Tranquilli, non altero il sapore delle vostre ricette e non ho odori particolari!

Per non sprecare il mio prezioso contenuto di iodio, conservami in una credenza al buio e al riparo dalla luce. Tutta la famiglia puo’ consumarmi,  anzi dovrebbe! Infatti lo iodio che trasporto  è da considerarsi  come naturale complemento della dieta.

Qual è la funzione principale dello iodio nel nostro corpo?

Lo iodio è un elemento fondamentale nella struttura degli ormoni tiroidei. 

Questi ormoni sono coinvolti in processi metabolici nella maggior parte delle cellule e svolgono un ruolo cruciale nelle prime fasi della crescita e nello sviluppo di diversi organi, in particolare del cervello.

Quanto  sale iodato consumare?

Il fabbisogno giornaliero di iodio è  pari a 150 microgrammi.

Per le  donne in gravidanza il fabbisogno è aumentato 175 microgammi e 200 microgammi se allattano.

Un grammo di sale iodato apporta 30 microgrammi di iodio.

Attenzione pero’!

Ciò non significa che siamo giustificati ad abusare di sale, perché andremmo incontro a tutti i rischi legati al consumo di sodio, come ad esempio l’ipertensione.

La dose massima di sale iodato da consumare è di 10 gr al giorno così da trovare il giusto compromesso tra sapore e assunzione di iodio. La rimanente parte che soddisfa il fabbisogno di iodio puo’ essere assunta attraverso gli alimenti.  Nei vegetali la concentrazione di  iodio è variabile in funzione del terreno in cui vengono coltivati; pesci di mare, crostacei,  uova, il latte e la carne ne contengono quantità importanti.
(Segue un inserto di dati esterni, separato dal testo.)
-- pv_equiv track=rewrite | github.com/98sean98/random_programs | k-algo.py | createCluster
-- ===== SOURCE A (Python) =====
-- def createCluster(m1, m2, data):
--     newk1 = []
--     newk2 = []
--     for e in data:
--         d1 = abs(e - m1)
--         d2 = abs(e - m2)
--         if d1 < d2:
--             newk1.append(e)
--         elif d1 > d2:
--             newk2.append(e)
--         else:
--             newk1.append(e)
--             newk2.append(e)
--     return newk1, newk2
-- ===== SOURCE B (Python) =====
-- def createCluster(m1, m2, data):
--     newk1 = [e for e in data if abs(e - m1) <= abs(e - m2)]
--     newk2 = [e for e in data if abs(e - m1) >= abs(e - m2)]
--     return newk1, newk2
-- ===== Notes on version B (the rewrite author's own statement) =====
-- stated objective: simpler
-- what changed: Replaces the single loop with three-way branching over two mutable accumulators by two independent filter passes; <=/>= thresholds reproduce the tie case (equal distances go to both lists).
import Mathlib
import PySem

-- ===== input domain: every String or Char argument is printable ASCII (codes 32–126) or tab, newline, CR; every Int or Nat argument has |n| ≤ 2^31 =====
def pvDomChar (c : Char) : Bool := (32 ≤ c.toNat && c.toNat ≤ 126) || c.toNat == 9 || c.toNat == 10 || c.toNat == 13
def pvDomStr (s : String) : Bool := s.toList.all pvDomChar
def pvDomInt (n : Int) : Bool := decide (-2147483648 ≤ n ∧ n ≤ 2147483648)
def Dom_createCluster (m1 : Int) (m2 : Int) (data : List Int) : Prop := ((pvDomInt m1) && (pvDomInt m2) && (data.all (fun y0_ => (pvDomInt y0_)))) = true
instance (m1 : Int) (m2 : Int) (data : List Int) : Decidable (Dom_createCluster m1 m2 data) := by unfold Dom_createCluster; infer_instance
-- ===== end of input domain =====

-- B replaces A's single loop with two mutable accumulators by two independent filter passes (simpler decomposition; same O(n) cost).

-- ===== PORT A =====
-- single pass, two accumulators, three-way branch, appending at the end (hence the ++ [e])
def createCluster (m1 : Int) (m2 : Int) (data : List Int) : List Int × List Int :=
  data.foldl
    (fun acc e =>
      let d1 := (e - m1).natAbs
      let d2 := (e - m2).natAbs
      if d1 < d2 then (acc.1 ++ [e], acc.2)
      else if d1 > d2 then (acc.1, acc.2 ++ [e])
      else (acc.1 ++ [e], acc.2 ++ [e]))
    ([], [])

-- ===== PORT B =====
def createCluster_alt (m1 : Int) (m2 : Int) (data : List Int) : List Int × List Int :=
  (data.filter (fun e => (e - m1).natAbs ≤ (e - m2).natAbs),
   data.filter (fun e => (e - m1).natAbs ≥ (e - m2).natAbs))

-- ===== PRECONDITION & SPEC =====
def Spec_createCluster (m1 : Int) (m2 : Int) (data : List Int) (out : List Int × List Int) : Prop := out = createCluster_alt m1 m2 data
instance (m1 : Int) (m2 : Int) (data : List Int) (out : List Int × List Int) : Decidable (Spec_createCluster m1 m2 data out) := by unfold Spec_createCluster; infer_instance

-- ===== CLAIM (what is proved, stated in full; the proofs are below) =====
def Claim_equal_createCluster : Prop := ∀ (m1 : Int) (m2 : Int) (data : List Int), Dom_createCluster m1 m2 data → Spec_createCluster m1 m2 data (createCluster m1 m2 data)

-- ===== LEMMAS AND PROOFS =====

-- the fold with any starting accumulators returns the accumulators extended by the filtered rest
theorem createCluster_fold_general (m1 m2 : Int) (data : List Int) (a b : List Int) :
    data.foldl
      (fun acc e =>
        let d1 := (e - m1).natAbs
        let d2 := (e - m2).natAbs
        if d1 < d2 then (acc.1 ++ [e], acc.2)
        else if d1 > d2 then (acc.1, acc.2 ++ [e])
        else (acc.1 ++ [e], acc.2 ++ [e]))
      (a, b)
    = (a ++ data.filter (fun e => (e - m1).natAbs ≤ (e - m2).natAbs),
       b ++ data.filter (fun e => (e - m1).natAbs ≥ (e - m2).natAbs)) := by
  induction data generalizing a b with
  | nil => simp
  | cons e rest ih =>
    simp only [List.foldl_cons, List.filter_cons]
    by_cases h1 : (e - m1).natAbs < (e - m2).natAbs
    · have hle : ((e - m1).natAbs ≤ (e - m2).natAbs) = True := by simp [Nat.le_of_lt h1]
      have hge : ((e - m1).natAbs ≥ (e - m2).natAbs) = False := by simp; omega
      simp only [h1, if_true, ih, decide_eq_true_eq]
      simp [Nat.le_of_lt h1, show ¬ ((e - m2).natAbs ≤ (e - m1).natAbs) by omega]
    · by_cases h2 : (e - m1).natAbs > (e - m2).natAbs
      · simp only [h1, if_false, h2, if_true, ih, decide_eq_true_eq]
        simp [show ¬ ((e - m1).natAbs ≤ (e - m2).natAbs) by omega, Nat.le_of_lt h2]
      · have heq : (e - m1).natAbs = (e - m2).natAbs := by omega
        simp only [h1, if_false, h2, ih, decide_eq_true_eq]
        simp [heq]

-- ===== VERDICT (by name: the statement is the Claim_ definition above) =====
theorem createCluster_spec : Claim_equal_createCluster := by
  intro m1 m2 data _
  unfold Spec_createCluster createCluster createCluster_alt
  simpa using createCluster_fold_general m1 m2 data [] []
Quali sono le conseguenze di una carenza di iodio?

Una carenza di iodio, ha come conseguenza un’ incapacità, da  parte della tiroide, di produrre quantità sufficienti di ormoni tiroidei con conseguenze   più o meno gravi a seconda della gravità della carenza di iodio e del periodo della vita in cui essa si verifica.

La conseguenza più diffusa  è il gozzo, ovverosia un aumento del volume  della tiroide. Cio’ è dovuto ad un  adattamento della ghiandola, che si sforza di più per  produrre di ormoni in quantità adeguate alle necessità dell’organismo.

Ad oggi in Italia circa 6 milioni di persone soffrono di gozzo ovvero più del 10% della popolazione.  Sebbene il gozzo sia l’effetto più frequente, le conseguenze più gravi della carenza di iodio sono rappresentate dai danni a carico del sistema nervoso centrale e periferico.  La carenza di iodio nella donna in gravidanza puo’ essere la causa di danni neurologici permanenti al bambino.

La prevenzione

Prevenire la carenza alimentare di iodio è uno tra gli obiettivi primari dell’OMS e della FAO.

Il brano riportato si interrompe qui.